# Simple Laminar Flow Stress

1. Oct 1, 2006

### TFH

RE: non-compressible, laminar flow, newtonain fluid.

Viscosity is often defined by looking at a fluid between two plates with the upper plate moving at a small velocity relative to the lower plate. The plate moves in the x direction and a velocity gradiant is created. Viscosity is then defined as:

Fx/Axz= Sxy = mu dVx/dy.

Fx = force between adjaycent fluid layers in the x direction.
Axz = area between the fluid layers
Sxy = stress in the direction of the force (x) where y is the direction of the normal to the area.
mu = viscosity
dVx/dy = Velocity gradient in the y direction.

This is the standard way texts define viscosity (unless I've messed it up!).
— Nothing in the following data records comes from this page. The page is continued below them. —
-- pv_equiv track=rewrite | github.com/joeldanieldsouza8/DSA | HashTable/LeetCode/item_in_common.py | item_in_common
-- ===== SOURCE A (Python) =====
-- def item_in_common(list1: list[int], list2: list[int]):
--     # Create a dictionary to store elements from the first list
--     elements = {}
--
--     # Add all elements of list1 to the dictionary
--     for item in list1:
--         elements[item] = True
--
--     # Check if any element of list2 exists in the dictionary
--     for item in list2:
--         if item in elements:
--             return True
--
--     return False
-- ===== SOURCE B (Python) =====
-- def item_in_common(list1: list[int], list2: list[int]):
--     a = sorted(list1)
--     b = sorted(list2)
--     i = 0
--     j = 0
--     while i < len(a) and j < len(b):
--         if a[i] == b[j]:
--             return True
--         if a[i] < b[j]:
--             i += 1
--         else:
--             j += 1
--     return False
-- ===== Notes on version B (the rewrite author's own statement) =====
-- stated objective: alternative
-- what changed: Replaces the hash-table membership pass with sorting copies of both lists and a two-pointer merge scan that stops at the first equal pair.
import Mathlib
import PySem

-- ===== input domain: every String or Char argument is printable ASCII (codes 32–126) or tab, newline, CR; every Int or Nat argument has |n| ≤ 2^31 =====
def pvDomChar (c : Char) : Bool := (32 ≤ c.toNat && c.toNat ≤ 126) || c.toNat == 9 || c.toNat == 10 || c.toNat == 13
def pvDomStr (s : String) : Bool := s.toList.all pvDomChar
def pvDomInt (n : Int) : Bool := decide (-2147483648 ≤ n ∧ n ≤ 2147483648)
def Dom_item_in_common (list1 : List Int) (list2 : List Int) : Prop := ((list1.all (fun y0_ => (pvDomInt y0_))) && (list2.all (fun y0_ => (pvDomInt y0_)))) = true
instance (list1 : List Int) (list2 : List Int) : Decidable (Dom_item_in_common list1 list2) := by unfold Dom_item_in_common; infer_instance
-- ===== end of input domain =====

-- B replaces A's hash-table membership pass by sorting copies of both lists and a
-- two-pointer merge scan (alternative decomposition; no speed claim).

-- ===== PORT A =====
-- the second loop of A: for item in list2: if item in elements: return True; return False
def itemCheckLoop (elements : PySem.Dict Int Bool) : List Int → Bool
  | [] => false
  | item :: rest => if elements.contains item then true else itemCheckLoop elements rest

def item_in_common (list1 : List Int) (list2 : List Int) : Bool :=
  -- elements = {}; for item in list1: elements[item] = True
  let elements := list1.foldl (fun d item => d.insert item true) PySem.Dict.empty
  itemCheckLoop elements list2

-- ===== PORT B =====
-- the while loop of B, consuming the sorted copies from the two pointers onward
def twoPtr : List Int → List Int → Bool
  | x :: xs, y :: ys =>
      if x = y then true
      else if x < y then twoPtr xs (y :: ys)
      else twoPtr (x :: xs) ys
  | _, _ => false

def item_in_common_alt (list1 : List Int) (list2 : List Int) : Bool :=
  twoPtr (PySem.List.sorted list1 (fun x => x) false)
         (PySem.List.sorted list2 (fun x => x) false)

-- ===== PRECONDITION & SPEC =====
def Spec_item_in_common (list1 : List Int) (list2 : List Int) (out : Bool) : Prop := out = item_in_common_alt list1 list2
instance (list1 : List Int) (list2 : List Int) (out : Bool) : Decidable (Spec_item_in_common list1 list2 out) := by unfold Spec_item_in_common; infer_instance

-- ===== CLAIM (what is proved, stated in full; the proofs are below) =====
def Claim_equal_item_in_common : Prop := ∀ (list1 : List Int) (list2 : List Int), Dom_item_in_common list1 list2 → Spec_item_in_common list1 list2 (item_in_common list1 list2)

-- ===== LEMMAS AND PROOFS =====

-- the dict built by A's first loop contains exactly the elements of list1
theorem contains_foldl_insert (l : List Int) (d : PySem.Dict Int Bool) (y : Int) :
    (l.foldl (fun d item => d.insert item true) d).contains y = true ↔ y ∈ l ∨ d.contains y = true := by
  induction l generalizing d with
  | nil => simp
  | cons x xs ih =>
      simp only [List.foldl_cons, ih, PySem.Dict.contains_insert, List.mem_cons,
        Bool.or_eq_true, beq_iff_eq]
      tauto

theorem itemCheckLoop_iff (d : PySem.Dict Int Bool) (l : List Int) :
    itemCheckLoop d l = true ↔ ∃ x ∈ l, d.contains x = true := by
  induction l with
  | nil => simp [itemCheckLoop]
  | cons x xs ih =>
      simp only [itemCheckLoop]
      split
      · next h => exact iff_of_true rfl ⟨x, List.mem_cons_self .., h⟩
      · next h =>
          rw [ih]
          constructor
          · rintro ⟨a, ha, hc⟩; exact ⟨a, List.mem_cons_of_mem _ ha, hc⟩
          · rintro ⟨a, ha, hc⟩
            rcases List.mem_cons.mp ha with rfl | ha'
            · exact absurd hc h
            · exact ⟨a, ha', hc⟩

theorem item_in_common_iff (l1 l2 : List Int) :
    item_in_common l1 l2 = true ↔ ∃ x, x ∈ l1 ∧ x ∈ l2 := by
  simp only [item_in_common, itemCheckLoop_iff]
  constructor
  · rintro ⟨x, hx2, hx1⟩
    rcases (contains_foldl_insert l1 PySem.Dict.empty x).mp hx1 with h | h
    · exact ⟨x, h, hx2⟩
    · simp [PySem.Dict.contains_empty] at h
  · rintro ⟨x, hx1, hx2⟩
    exact ⟨x, hx2, (contains_foldl_insert l1 PySem.Dict.empty x).mpr (Or.inl hx1)⟩

theorem twoPtr_iff : ∀ (a b : List Int), a.Pairwise (· ≤ ·) → b.Pairwise (· ≤ ·) →
    (twoPtr a b = true ↔ ∃ x, x ∈ a ∧ x ∈ b) := by
  intro a b
  induction a, b using twoPtr.induct with
  | case1 xs y ys =>
      intro _ _
      exact iff_of_true (by simp [twoPtr]) ⟨y, List.mem_cons_self .., List.mem_cons_self ..⟩
  | case2 x xs y ys hne hlt ih =>
      intro ha hb
      rcases List.pairwise_cons.mp ha with ⟨hxa, ha'⟩
      rcases List.pairwise_cons.mp hb with ⟨hyb, hb'⟩
      simp only [twoPtr, if_neg hne, if_pos hlt]
      rw [ih ha' hb]
      constructor
      · rintro ⟨z, hz1, hz2⟩
        exact ⟨z, List.mem_cons_of_mem _ hz1, hz2⟩
      · rintro ⟨z, hz1, hz2⟩
        rcases List.mem_cons.mp hz1 with rfl | hz1'
        · rcases List.mem_cons.mp hz2 with h | h
          · exact absurd h hne
          · exact absurd (hyb z h) (by omega)
        · exact ⟨z, hz1', hz2⟩
  | case3 x xs y ys hne hge ih =>
      intro ha hb
      rcases List.pairwise_cons.mp ha with ⟨hxa, ha'⟩
      rcases List.pairwise_cons.mp hb with ⟨hyb, hb'⟩
      simp only [twoPtr, if_neg hne, if_neg hge]
      rw [ih ha hb']
      constructor
      · rintro ⟨z, hz1, hz2⟩
        exact ⟨z, hz1, List.mem_cons_of_mem _ hz2⟩
      · rintro ⟨z, hz1, hz2⟩
        rcases List.mem_cons.mp hz2 with rfl | hz2'
        · rcases List.mem_cons.mp hz1 with h | h
          · exact absurd h.symm hne
          · have := hxa z h
            omega
        · exact ⟨z, hz1, hz2'⟩
  | case4 a b hshape =>
      intro _ _
      match a, b, hshape with
      | [], b, _ => simp [twoPtr]
      | x :: xs, [], _ => simp [twoPtr]
      | x :: xs, y :: ys, h => exact (h x xs y ys rfl rfl).elim

theorem item_in_common_alt_iff (l1 l2 : List Int) :
    item_in_common_alt l1 l2 = true ↔ ∃ x, x ∈ l1 ∧ x ∈ l2 := by
  have h := twoPtr_iff (PySem.List.sorted l1 (fun x => x) false) (PySem.List.sorted l2 (fun x => x) false)
    (by simpa using PySem.List.sorted_pairwise l1 (fun x => x))
    (by simpa using PySem.List.sorted_pairwise l2 (fun x => x))
  simp only [item_in_common_alt, h, PySem.List.mem_sorted]

-- ===== VERDICT (by name: the statement is the Claim_ definition above) =====
theorem item_in_common_spec : Claim_equal_item_in_common := by
  intro l1 l2 _
  unfold Spec_item_in_common
  apply Bool.eq_iff_iff.mpr
  rw [item_in_common_iff, item_in_common_alt_iff]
Next this idea is generalized to multiple dimensions and the stress tensor is defined. This is where I need help. It is argued that for non rotating fluids that the stress tensor must be symmetric. In particular Sxy = Syx. I see this in one sense. Usually this idea is arrived at by noting that a small element would develop an infinite torque or moment if it was not symmetric....okay good. BUT:

Finally my problem: In the simple example, how does a force in the Y direction develop. How does a normal force to the direction of fluid flow, Fy, exist. By definition of a fluid, if Fy exists, the fluid must shear....Any help or reference would be most appreciated.

2. Oct 1, 2006

### Clausius2

That is not the definition of viscosity. And if it is, it is a naive one. Viscosity comes from the molecular level analysis in liquids, and from rotational and vibrational non equilibrium in gases.

The stress tensor is symmetric always, despites it is rotating or not. The symmetry of the stress tensor lies on the fact that each fluid particle is in rotational dynamic equilibrium .

I don't see your point. In your problem Fy=0, because there is no vertical velocity. You don't have any normal stress normal to the xz plane.